**Records for this task**
++++

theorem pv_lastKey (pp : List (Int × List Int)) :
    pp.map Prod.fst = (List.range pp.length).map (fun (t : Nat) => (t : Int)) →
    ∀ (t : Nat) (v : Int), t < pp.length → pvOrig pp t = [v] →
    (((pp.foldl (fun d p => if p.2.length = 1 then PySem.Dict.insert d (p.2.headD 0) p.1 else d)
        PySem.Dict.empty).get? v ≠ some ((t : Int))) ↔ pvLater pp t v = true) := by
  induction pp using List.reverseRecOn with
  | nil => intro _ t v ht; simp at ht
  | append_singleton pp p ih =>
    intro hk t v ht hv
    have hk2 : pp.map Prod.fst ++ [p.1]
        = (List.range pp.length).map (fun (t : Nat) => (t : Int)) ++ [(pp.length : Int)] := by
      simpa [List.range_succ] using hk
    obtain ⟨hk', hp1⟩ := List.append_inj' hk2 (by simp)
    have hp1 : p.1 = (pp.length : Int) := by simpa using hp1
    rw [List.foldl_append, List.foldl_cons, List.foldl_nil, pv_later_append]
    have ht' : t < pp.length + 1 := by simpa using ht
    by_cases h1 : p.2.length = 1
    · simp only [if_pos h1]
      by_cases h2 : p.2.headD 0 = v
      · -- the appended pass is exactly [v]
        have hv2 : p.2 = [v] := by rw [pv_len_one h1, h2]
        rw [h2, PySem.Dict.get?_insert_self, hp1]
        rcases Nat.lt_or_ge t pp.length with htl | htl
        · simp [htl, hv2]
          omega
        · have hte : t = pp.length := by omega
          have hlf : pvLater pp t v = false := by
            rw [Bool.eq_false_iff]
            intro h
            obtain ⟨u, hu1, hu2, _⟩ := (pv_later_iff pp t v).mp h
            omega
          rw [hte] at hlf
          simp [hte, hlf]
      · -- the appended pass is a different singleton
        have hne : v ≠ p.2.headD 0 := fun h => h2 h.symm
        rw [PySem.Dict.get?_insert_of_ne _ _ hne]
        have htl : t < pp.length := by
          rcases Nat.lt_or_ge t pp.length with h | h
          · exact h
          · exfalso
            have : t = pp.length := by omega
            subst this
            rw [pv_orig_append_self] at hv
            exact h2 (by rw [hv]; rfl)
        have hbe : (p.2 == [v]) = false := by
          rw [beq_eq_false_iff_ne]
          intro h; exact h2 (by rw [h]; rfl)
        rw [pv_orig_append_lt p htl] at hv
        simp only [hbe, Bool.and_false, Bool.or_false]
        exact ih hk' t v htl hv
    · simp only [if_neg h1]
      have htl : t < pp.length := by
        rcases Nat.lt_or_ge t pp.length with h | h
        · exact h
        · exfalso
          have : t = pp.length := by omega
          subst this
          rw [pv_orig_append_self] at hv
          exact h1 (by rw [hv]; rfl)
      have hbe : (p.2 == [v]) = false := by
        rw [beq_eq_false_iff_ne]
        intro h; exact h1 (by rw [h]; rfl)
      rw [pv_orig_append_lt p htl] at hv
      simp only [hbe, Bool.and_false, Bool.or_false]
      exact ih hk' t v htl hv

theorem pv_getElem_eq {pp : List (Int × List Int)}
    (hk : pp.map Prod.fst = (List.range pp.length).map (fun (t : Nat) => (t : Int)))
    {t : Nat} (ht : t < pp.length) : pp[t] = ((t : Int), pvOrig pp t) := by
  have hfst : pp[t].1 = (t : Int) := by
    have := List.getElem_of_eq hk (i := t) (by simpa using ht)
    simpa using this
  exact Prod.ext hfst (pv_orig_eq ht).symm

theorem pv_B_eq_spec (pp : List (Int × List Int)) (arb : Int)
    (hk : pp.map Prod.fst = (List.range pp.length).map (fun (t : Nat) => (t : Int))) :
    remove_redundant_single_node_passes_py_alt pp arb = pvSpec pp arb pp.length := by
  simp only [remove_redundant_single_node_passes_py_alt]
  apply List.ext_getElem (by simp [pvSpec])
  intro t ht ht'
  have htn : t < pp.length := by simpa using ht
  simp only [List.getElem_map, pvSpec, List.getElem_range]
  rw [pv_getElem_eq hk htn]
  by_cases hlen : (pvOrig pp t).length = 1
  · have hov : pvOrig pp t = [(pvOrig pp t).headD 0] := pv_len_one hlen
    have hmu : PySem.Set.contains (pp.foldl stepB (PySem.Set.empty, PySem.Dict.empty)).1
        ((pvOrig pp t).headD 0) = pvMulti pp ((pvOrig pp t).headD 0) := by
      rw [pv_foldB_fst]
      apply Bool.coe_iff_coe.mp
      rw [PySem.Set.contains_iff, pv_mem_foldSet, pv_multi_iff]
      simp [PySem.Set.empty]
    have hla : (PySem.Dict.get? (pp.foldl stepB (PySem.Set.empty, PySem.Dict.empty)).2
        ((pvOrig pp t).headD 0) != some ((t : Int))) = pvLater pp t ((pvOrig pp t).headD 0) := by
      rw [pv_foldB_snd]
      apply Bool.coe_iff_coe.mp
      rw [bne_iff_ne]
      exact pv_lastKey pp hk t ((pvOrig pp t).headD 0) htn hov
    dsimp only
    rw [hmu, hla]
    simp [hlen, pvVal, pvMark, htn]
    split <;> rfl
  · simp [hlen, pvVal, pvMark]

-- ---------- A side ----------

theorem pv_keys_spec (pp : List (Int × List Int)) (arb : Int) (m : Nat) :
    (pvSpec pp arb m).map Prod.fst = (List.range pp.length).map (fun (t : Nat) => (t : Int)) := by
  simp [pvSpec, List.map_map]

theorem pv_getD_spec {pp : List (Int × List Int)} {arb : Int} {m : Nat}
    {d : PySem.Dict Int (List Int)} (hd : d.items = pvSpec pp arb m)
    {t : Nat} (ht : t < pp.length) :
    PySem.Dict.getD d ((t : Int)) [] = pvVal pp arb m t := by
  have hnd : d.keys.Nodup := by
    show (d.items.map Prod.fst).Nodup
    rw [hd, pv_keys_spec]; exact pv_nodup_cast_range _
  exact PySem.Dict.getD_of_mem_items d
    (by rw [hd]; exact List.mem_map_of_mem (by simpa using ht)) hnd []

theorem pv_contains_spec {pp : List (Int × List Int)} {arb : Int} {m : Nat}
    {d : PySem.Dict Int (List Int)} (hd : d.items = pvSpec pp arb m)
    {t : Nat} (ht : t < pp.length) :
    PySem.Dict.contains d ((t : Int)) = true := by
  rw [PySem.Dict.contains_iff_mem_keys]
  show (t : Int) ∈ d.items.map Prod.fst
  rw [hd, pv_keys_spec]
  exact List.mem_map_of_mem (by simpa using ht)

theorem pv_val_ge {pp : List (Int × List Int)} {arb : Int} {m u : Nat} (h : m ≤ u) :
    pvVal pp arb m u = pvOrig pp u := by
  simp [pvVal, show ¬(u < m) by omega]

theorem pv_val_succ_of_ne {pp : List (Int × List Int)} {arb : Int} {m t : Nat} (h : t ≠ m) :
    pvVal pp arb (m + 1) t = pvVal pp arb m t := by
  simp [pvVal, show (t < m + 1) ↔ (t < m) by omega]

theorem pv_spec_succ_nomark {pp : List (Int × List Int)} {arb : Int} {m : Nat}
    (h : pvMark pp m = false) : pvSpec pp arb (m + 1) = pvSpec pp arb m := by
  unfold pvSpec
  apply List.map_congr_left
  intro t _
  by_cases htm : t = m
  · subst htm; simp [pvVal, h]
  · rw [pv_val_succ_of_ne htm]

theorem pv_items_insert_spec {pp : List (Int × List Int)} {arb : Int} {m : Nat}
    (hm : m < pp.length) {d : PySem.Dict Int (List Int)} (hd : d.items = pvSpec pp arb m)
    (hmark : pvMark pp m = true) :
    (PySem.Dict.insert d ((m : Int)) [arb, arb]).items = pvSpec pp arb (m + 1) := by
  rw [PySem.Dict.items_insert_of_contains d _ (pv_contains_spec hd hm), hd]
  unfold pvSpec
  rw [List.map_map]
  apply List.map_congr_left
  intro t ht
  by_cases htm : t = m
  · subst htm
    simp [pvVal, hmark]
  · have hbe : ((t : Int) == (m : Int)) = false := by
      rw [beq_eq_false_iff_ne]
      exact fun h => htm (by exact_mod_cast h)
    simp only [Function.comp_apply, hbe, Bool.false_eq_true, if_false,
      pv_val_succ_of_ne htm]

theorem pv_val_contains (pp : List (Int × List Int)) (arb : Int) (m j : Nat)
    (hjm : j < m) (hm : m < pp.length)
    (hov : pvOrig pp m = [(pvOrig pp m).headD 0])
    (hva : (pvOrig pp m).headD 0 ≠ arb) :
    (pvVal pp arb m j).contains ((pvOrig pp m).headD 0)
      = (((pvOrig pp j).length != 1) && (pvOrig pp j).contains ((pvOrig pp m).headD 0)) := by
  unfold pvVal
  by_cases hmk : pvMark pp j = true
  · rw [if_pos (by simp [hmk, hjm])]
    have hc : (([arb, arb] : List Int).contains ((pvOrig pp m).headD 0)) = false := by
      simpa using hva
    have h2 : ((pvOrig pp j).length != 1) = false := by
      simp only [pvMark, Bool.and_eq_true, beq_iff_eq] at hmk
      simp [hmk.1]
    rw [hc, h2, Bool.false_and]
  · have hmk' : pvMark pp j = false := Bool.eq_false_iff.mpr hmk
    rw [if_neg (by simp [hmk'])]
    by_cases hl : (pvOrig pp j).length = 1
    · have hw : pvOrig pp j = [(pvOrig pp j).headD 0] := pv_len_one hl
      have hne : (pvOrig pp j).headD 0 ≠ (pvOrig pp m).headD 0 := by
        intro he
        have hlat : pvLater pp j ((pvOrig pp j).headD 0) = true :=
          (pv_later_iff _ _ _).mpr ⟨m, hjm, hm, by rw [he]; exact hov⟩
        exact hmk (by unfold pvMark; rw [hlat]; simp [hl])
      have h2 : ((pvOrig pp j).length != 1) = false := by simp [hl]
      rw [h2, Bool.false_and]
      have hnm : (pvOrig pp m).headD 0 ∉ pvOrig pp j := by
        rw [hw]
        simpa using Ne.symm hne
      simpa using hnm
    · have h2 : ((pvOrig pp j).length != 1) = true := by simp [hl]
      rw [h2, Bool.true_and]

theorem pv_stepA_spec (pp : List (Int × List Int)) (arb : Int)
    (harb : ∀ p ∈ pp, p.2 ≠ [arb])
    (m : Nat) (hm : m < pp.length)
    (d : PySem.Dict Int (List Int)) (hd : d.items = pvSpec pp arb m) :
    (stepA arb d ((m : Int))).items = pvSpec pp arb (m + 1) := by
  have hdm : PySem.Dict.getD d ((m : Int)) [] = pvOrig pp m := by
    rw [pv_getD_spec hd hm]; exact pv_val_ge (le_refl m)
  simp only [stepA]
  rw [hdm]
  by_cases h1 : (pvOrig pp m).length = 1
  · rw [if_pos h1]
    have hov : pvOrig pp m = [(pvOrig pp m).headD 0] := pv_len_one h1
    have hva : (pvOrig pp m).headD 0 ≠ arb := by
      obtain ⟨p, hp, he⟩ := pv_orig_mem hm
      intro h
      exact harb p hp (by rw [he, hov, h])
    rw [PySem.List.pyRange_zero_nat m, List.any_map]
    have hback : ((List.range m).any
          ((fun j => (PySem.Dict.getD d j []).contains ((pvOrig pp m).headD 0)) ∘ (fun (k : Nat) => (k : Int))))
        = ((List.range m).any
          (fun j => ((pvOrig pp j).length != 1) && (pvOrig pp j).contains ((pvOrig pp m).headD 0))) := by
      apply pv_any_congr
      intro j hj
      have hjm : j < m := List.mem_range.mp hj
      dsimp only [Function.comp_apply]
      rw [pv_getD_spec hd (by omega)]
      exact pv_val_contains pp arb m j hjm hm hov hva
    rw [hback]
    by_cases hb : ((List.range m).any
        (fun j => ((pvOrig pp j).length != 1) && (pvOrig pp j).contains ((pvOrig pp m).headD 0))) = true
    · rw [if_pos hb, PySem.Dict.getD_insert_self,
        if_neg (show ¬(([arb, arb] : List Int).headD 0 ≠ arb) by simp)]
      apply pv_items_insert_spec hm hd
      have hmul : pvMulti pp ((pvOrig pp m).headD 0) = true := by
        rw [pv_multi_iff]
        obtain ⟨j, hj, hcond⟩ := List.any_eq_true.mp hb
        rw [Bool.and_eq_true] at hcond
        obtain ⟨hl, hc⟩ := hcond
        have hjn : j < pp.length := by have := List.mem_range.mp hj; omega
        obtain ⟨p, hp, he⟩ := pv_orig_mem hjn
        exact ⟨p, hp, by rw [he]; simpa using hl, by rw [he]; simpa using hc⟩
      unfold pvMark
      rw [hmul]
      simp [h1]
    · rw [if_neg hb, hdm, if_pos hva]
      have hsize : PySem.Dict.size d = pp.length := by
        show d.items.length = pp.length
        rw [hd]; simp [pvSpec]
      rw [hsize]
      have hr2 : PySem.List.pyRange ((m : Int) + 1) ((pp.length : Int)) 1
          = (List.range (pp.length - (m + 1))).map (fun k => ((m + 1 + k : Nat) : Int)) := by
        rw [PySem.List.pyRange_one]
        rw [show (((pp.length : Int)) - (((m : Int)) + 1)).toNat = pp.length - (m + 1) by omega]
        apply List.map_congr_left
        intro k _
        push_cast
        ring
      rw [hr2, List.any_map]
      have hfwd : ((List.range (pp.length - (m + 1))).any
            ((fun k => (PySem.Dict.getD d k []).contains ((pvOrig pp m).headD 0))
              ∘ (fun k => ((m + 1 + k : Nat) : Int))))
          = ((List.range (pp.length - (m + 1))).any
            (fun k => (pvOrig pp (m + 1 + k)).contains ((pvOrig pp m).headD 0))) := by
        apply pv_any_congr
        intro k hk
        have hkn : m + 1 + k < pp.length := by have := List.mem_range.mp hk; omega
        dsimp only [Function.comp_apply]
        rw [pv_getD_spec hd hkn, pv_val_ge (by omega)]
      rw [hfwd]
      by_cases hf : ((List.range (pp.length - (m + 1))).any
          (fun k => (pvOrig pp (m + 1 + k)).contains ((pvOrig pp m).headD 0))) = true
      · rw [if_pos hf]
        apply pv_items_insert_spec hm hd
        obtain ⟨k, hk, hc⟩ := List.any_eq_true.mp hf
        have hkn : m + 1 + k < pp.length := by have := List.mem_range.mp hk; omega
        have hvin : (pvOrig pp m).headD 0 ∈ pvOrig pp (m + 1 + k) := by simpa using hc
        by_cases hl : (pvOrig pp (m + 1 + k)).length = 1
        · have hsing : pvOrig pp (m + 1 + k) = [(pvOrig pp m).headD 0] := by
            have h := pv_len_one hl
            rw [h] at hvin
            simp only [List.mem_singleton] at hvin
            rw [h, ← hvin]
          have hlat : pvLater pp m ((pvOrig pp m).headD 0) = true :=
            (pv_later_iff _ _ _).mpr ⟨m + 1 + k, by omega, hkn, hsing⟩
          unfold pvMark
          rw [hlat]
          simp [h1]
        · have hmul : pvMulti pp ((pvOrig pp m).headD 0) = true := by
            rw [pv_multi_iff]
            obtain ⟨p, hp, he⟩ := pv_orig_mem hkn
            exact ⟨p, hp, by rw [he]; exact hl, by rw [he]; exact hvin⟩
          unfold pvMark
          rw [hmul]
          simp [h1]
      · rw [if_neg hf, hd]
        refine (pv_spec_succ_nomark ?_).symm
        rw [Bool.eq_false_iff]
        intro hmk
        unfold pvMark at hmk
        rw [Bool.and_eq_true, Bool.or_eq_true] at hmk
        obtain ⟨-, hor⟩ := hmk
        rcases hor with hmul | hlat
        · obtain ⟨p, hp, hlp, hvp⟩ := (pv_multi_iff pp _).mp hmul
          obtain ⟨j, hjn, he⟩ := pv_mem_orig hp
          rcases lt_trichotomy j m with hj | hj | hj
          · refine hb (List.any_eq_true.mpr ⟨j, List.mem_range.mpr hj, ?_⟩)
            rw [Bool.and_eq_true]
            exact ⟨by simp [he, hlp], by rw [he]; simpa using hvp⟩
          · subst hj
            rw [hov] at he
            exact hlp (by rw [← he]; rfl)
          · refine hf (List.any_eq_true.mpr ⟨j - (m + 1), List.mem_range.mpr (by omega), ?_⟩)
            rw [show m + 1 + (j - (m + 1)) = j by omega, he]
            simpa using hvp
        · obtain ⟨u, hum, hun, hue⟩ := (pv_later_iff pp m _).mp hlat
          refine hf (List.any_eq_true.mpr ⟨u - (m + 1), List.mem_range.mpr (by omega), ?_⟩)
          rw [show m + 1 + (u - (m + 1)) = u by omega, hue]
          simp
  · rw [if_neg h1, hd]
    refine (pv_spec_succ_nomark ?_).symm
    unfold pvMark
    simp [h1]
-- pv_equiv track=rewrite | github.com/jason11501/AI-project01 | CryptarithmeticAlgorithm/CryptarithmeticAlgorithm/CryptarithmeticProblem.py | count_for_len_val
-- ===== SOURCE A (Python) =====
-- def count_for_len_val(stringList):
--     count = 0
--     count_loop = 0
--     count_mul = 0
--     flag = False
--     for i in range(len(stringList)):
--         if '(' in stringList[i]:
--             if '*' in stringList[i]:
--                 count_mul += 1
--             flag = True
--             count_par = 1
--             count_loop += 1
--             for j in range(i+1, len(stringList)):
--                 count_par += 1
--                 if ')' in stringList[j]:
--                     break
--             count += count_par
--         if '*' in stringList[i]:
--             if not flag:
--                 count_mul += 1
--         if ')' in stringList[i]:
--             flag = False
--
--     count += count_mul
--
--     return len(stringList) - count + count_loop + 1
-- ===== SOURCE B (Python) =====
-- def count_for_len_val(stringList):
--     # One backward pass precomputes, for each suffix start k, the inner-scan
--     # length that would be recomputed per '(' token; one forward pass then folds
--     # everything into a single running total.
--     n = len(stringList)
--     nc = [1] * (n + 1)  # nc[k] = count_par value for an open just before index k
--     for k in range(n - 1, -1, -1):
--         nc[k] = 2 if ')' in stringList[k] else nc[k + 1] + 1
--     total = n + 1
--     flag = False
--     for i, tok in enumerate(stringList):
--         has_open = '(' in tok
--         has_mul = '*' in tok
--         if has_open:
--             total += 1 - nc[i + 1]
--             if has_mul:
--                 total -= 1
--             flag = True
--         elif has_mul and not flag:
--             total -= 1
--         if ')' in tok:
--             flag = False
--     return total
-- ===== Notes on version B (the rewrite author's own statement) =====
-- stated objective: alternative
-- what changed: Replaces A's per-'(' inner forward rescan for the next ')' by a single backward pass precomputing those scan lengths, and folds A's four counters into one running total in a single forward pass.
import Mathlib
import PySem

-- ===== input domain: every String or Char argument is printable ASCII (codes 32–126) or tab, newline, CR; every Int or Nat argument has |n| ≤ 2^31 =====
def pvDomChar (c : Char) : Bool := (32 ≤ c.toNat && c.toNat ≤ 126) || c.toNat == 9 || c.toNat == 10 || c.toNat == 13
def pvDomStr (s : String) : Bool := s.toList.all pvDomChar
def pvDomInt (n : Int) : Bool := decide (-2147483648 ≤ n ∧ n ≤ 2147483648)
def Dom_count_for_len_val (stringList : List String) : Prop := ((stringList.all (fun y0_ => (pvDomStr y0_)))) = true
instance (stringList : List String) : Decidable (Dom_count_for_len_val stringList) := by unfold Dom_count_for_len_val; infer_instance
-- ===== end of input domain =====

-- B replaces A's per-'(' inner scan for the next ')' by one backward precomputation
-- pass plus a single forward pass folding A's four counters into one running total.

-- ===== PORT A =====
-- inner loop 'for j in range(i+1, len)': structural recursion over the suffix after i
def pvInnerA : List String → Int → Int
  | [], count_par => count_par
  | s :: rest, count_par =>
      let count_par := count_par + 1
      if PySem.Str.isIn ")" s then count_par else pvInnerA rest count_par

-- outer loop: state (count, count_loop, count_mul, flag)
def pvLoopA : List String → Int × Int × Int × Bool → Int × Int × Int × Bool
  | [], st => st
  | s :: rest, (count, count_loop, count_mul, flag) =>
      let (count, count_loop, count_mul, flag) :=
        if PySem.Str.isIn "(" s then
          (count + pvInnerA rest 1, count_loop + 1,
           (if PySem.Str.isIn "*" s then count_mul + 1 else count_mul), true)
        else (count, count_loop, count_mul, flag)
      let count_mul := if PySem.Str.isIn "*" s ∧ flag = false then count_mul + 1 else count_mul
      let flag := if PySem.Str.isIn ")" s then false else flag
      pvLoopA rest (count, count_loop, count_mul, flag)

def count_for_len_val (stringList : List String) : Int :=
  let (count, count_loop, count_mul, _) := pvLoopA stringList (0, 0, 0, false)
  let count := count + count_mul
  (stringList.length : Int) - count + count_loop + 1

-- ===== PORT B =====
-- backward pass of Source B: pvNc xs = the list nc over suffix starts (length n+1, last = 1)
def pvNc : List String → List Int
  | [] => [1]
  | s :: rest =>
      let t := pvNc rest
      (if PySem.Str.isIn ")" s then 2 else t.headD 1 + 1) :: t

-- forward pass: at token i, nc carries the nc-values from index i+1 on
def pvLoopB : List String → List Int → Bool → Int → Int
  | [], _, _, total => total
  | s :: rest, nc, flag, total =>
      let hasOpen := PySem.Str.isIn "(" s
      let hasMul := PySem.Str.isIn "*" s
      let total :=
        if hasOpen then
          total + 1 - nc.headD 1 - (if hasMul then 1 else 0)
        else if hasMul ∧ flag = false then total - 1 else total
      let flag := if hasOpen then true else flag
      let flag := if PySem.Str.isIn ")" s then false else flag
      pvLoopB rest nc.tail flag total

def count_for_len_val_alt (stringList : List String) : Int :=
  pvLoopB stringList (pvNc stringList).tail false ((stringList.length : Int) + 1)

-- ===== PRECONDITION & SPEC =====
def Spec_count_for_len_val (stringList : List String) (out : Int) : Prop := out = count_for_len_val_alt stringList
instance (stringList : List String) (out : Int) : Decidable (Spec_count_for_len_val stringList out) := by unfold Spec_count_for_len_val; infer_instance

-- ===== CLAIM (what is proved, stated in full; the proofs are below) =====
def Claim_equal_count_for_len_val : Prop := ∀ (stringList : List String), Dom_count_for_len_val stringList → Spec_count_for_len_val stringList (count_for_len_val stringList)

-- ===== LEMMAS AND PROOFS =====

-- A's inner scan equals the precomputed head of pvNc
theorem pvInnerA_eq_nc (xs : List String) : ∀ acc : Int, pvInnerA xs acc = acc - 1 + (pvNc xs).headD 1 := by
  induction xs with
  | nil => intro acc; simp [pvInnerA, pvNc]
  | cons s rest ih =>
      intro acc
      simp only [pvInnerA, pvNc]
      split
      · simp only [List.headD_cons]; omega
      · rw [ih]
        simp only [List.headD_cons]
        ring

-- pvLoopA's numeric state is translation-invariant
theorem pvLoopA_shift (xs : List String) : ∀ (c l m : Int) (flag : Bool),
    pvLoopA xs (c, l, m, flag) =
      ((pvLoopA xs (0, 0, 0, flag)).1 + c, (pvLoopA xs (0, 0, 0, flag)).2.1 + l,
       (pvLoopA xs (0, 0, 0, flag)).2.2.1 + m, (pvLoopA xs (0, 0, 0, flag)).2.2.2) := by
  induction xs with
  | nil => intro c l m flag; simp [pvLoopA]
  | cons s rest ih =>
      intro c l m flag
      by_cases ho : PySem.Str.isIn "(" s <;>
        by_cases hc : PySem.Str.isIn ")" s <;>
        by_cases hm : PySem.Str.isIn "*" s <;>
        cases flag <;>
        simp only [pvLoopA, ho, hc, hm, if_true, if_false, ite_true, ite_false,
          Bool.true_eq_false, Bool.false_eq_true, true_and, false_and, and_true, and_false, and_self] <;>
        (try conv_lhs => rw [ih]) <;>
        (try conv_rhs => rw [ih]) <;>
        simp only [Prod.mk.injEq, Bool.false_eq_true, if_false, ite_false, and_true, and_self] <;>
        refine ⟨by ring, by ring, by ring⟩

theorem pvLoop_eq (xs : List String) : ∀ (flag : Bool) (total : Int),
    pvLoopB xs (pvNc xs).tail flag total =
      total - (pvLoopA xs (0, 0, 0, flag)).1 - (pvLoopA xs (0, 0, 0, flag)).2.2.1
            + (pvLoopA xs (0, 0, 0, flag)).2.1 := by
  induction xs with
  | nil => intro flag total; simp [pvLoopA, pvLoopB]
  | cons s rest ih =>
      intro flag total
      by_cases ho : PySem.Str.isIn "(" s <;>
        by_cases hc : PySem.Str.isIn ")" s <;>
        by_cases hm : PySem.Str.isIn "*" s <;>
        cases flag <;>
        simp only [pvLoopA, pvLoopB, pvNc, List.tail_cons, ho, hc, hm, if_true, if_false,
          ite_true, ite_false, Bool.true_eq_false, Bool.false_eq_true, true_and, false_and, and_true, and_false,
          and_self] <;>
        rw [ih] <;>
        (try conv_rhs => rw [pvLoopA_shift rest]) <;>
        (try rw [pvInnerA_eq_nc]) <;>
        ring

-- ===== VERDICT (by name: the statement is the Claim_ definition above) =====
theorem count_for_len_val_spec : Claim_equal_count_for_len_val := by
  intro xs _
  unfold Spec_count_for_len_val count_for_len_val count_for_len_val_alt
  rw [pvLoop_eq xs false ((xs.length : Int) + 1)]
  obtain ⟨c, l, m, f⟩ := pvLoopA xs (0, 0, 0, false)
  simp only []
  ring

++++

**Task directions**
In the listing above, find the line with "theorem pv_B_eq_spec (pp" and the line with "rw [hd, pv_keys_spec];", then print exactly those two lines and every line between them, and nothing more.

**Solved problem**
theorem pv_B_eq_spec (pp : List (Int × List Int)) (arb : Int)
    (hk : pp.map Prod.fst = (List.range pp.length).map (fun (t : Nat) => (t : Int))) :
    remove_redundant_single_node_passes_py_alt pp arb = pvSpec pp arb pp.length := by
  simp only [remove_redundant_single_node_passes_py_alt]
  apply List.ext_getElem (by simp [pvSpec])
  intro t ht ht'
  have htn : t < pp.length := by simpa using ht
  simp only [List.getElem_map, pvSpec, List.getElem_range]
  rw [pv_getElem_eq hk htn]
  by_cases hlen : (pvOrig pp t).length = 1
  · have hov : pvOrig pp t = [(pvOrig pp t).headD 0] := pv_len_one hlen
    have hmu : PySem.Set.contains (pp.foldl stepB (PySem.Set.empty, PySem.Dict.empty)).1
        ((pvOrig pp t).headD 0) = pvMulti pp ((pvOrig pp t).headD 0) := by
      rw [pv_foldB_fst]
      apply Bool.coe_iff_coe.mp
      rw [PySem.Set.contains_iff, pv_mem_foldSet, pv_multi_iff]
      simp [PySem.Set.empty]
    have hla : (PySem.Dict.get? (pp.foldl stepB (PySem.Set.empty, PySem.Dict.empty)).2
        ((pvOrig pp t).headD 0) != some ((t : Int))) = pvLater pp t ((pvOrig pp t).headD 0) := by
      rw [pv_foldB_snd]
      apply Bool.coe_iff_coe.mp
      rw [bne_iff_ne]
      exact pv_lastKey pp hk t ((pvOrig pp t).headD 0) htn hov
    dsimp only
    rw [hmu, hla]
    simp [hlen, pvVal, pvMark, htn]
    split <;> rfl
  · simp [hlen, pvVal, pvMark]

-- ---------- A side ----------

theorem pv_keys_spec (pp : List (Int × List Int)) (arb : Int) (m : Nat) :
    (pvSpec pp arb m).map Prod.fst = (List.range pp.length).map (fun (t : Nat) => (t : Int)) := by
  simp [pvSpec, List.map_map]

theorem pv_getD_spec {pp : List (Int × List Int)} {arb : Int} {m : Nat}
    {d : PySem.Dict Int (List Int)} (hd : d.items = pvSpec pp arb m)
    {t : Nat} (ht : t < pp.length) :
    PySem.Dict.getD d ((t : Int)) [] = pvVal pp arb m t := by
  have hnd : d.keys.Nodup := by
    show (d.items.map Prod.fst).Nodup
    rw [hd, pv_keys_spec]; exact pv_nodup_cast_range _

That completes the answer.